Start of Input
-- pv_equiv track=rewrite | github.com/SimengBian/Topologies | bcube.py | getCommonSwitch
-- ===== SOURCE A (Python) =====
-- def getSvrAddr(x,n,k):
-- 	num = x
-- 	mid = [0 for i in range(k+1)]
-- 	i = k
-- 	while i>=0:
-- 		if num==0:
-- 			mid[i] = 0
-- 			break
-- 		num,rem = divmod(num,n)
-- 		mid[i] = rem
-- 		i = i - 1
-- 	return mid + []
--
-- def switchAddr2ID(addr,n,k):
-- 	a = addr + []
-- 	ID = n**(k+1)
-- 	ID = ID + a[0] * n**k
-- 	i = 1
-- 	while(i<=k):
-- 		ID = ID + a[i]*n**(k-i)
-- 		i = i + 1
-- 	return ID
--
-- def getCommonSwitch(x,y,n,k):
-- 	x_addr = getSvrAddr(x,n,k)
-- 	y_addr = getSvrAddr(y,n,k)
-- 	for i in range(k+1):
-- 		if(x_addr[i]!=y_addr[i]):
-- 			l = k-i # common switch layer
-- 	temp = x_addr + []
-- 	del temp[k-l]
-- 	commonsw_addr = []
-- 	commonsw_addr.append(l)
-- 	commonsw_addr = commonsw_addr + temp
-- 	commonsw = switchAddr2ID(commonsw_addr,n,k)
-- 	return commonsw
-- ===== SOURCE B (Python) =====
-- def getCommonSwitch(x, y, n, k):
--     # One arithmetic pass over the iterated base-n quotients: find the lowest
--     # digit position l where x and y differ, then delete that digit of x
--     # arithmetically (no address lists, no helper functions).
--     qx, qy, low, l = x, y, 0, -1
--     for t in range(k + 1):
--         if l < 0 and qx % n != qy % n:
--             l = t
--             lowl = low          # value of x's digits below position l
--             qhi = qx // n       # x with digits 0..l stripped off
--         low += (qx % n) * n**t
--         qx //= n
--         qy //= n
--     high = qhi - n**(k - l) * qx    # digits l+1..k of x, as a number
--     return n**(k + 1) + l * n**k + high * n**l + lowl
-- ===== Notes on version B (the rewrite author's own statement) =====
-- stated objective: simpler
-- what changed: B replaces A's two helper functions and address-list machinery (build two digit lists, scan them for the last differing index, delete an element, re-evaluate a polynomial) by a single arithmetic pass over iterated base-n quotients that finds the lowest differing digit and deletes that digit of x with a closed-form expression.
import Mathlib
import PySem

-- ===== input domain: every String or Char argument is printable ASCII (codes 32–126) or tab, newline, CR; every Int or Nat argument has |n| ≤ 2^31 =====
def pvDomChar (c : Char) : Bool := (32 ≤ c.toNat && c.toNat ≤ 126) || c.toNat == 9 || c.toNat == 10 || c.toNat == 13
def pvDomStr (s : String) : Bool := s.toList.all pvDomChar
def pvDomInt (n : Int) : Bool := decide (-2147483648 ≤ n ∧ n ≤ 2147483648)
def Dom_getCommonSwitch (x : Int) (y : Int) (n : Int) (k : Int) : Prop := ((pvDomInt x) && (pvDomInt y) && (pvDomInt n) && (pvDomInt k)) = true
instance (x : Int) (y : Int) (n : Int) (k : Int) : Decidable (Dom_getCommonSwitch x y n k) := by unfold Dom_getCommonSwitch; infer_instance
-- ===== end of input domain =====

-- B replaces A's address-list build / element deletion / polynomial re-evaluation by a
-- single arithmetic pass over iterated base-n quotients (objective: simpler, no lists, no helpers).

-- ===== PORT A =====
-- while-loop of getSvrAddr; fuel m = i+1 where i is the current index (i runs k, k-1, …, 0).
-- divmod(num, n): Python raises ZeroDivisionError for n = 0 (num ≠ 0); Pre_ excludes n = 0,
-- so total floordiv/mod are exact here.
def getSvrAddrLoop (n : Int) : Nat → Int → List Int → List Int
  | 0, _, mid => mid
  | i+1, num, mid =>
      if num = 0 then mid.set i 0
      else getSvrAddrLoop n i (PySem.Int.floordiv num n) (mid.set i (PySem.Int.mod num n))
End of Input
Start of Input
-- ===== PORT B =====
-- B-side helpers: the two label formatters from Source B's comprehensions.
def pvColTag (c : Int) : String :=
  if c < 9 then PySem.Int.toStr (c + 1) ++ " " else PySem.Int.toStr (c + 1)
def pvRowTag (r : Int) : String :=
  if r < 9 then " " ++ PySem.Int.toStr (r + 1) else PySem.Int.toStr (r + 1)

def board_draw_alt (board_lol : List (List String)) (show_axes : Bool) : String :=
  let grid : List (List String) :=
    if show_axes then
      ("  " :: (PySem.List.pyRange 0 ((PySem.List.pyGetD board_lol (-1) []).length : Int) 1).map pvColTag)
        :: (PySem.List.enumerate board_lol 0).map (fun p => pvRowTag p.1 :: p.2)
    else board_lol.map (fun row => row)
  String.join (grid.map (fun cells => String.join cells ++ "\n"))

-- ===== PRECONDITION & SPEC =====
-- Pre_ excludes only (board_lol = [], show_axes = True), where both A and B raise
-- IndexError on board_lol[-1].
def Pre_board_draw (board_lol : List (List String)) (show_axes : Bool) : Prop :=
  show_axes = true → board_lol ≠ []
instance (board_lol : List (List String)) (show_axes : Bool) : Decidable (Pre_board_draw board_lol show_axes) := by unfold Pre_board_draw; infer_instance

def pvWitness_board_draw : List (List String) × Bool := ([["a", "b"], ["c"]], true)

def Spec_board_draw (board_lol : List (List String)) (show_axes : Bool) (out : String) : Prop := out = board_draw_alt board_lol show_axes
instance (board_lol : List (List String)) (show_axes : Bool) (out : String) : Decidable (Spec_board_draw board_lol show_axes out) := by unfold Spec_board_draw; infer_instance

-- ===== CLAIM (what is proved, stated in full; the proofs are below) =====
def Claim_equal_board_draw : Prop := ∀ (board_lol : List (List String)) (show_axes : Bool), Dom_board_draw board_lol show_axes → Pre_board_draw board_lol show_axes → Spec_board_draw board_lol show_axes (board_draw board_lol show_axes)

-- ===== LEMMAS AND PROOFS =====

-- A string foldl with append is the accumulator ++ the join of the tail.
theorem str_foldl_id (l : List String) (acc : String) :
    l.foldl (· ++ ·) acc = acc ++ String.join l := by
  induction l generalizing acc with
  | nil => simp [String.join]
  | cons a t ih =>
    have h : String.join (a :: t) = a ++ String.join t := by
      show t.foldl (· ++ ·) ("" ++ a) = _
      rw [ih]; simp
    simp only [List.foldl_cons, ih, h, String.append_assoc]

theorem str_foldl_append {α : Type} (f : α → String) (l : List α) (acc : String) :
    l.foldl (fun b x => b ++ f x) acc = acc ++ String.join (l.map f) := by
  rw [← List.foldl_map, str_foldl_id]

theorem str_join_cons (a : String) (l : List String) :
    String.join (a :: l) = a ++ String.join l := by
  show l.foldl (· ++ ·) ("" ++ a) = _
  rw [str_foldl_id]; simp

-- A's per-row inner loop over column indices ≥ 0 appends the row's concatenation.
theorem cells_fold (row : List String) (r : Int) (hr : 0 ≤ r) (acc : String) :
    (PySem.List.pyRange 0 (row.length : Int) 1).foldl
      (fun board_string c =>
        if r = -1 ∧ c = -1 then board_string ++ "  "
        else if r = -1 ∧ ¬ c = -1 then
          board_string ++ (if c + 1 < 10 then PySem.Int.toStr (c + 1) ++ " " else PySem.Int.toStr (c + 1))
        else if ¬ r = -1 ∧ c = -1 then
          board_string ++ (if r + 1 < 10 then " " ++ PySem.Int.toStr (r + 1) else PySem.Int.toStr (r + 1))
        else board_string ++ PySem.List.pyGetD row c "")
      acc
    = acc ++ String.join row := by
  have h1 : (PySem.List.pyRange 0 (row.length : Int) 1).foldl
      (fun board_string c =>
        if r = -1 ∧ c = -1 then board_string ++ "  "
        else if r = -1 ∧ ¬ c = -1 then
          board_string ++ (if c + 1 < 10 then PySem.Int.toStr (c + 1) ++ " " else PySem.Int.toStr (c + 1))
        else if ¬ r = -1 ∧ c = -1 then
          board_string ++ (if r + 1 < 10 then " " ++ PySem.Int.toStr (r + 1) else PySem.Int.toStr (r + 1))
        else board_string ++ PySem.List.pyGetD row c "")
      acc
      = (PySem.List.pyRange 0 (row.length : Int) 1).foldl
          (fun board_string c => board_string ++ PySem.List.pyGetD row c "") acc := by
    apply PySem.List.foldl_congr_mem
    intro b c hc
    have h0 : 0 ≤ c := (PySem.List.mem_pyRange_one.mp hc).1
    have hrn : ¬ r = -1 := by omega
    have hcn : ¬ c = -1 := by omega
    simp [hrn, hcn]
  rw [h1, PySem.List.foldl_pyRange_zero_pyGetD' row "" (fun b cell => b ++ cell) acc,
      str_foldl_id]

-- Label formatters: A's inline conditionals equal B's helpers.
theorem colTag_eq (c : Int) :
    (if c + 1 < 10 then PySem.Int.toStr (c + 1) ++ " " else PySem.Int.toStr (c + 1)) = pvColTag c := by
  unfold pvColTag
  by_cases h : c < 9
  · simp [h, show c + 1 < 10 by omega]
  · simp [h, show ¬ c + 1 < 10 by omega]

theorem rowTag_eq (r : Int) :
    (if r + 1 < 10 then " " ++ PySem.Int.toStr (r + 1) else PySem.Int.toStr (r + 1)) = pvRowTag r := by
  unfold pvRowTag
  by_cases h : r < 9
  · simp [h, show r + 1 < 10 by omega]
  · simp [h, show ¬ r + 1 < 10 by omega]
End of Input
**What is expected:** In the listing above, transcribe exactly everything from the line containing "n**l + lowl" down to the line containing "-- stated objective: simpler", including both and nothing more.

**Solution for this task:**
--     return n**(k + 1) + l * n**k + high * n**l + lowl
-- ===== Notes on version B (the rewrite author's own statement) =====
-- stated objective: simpler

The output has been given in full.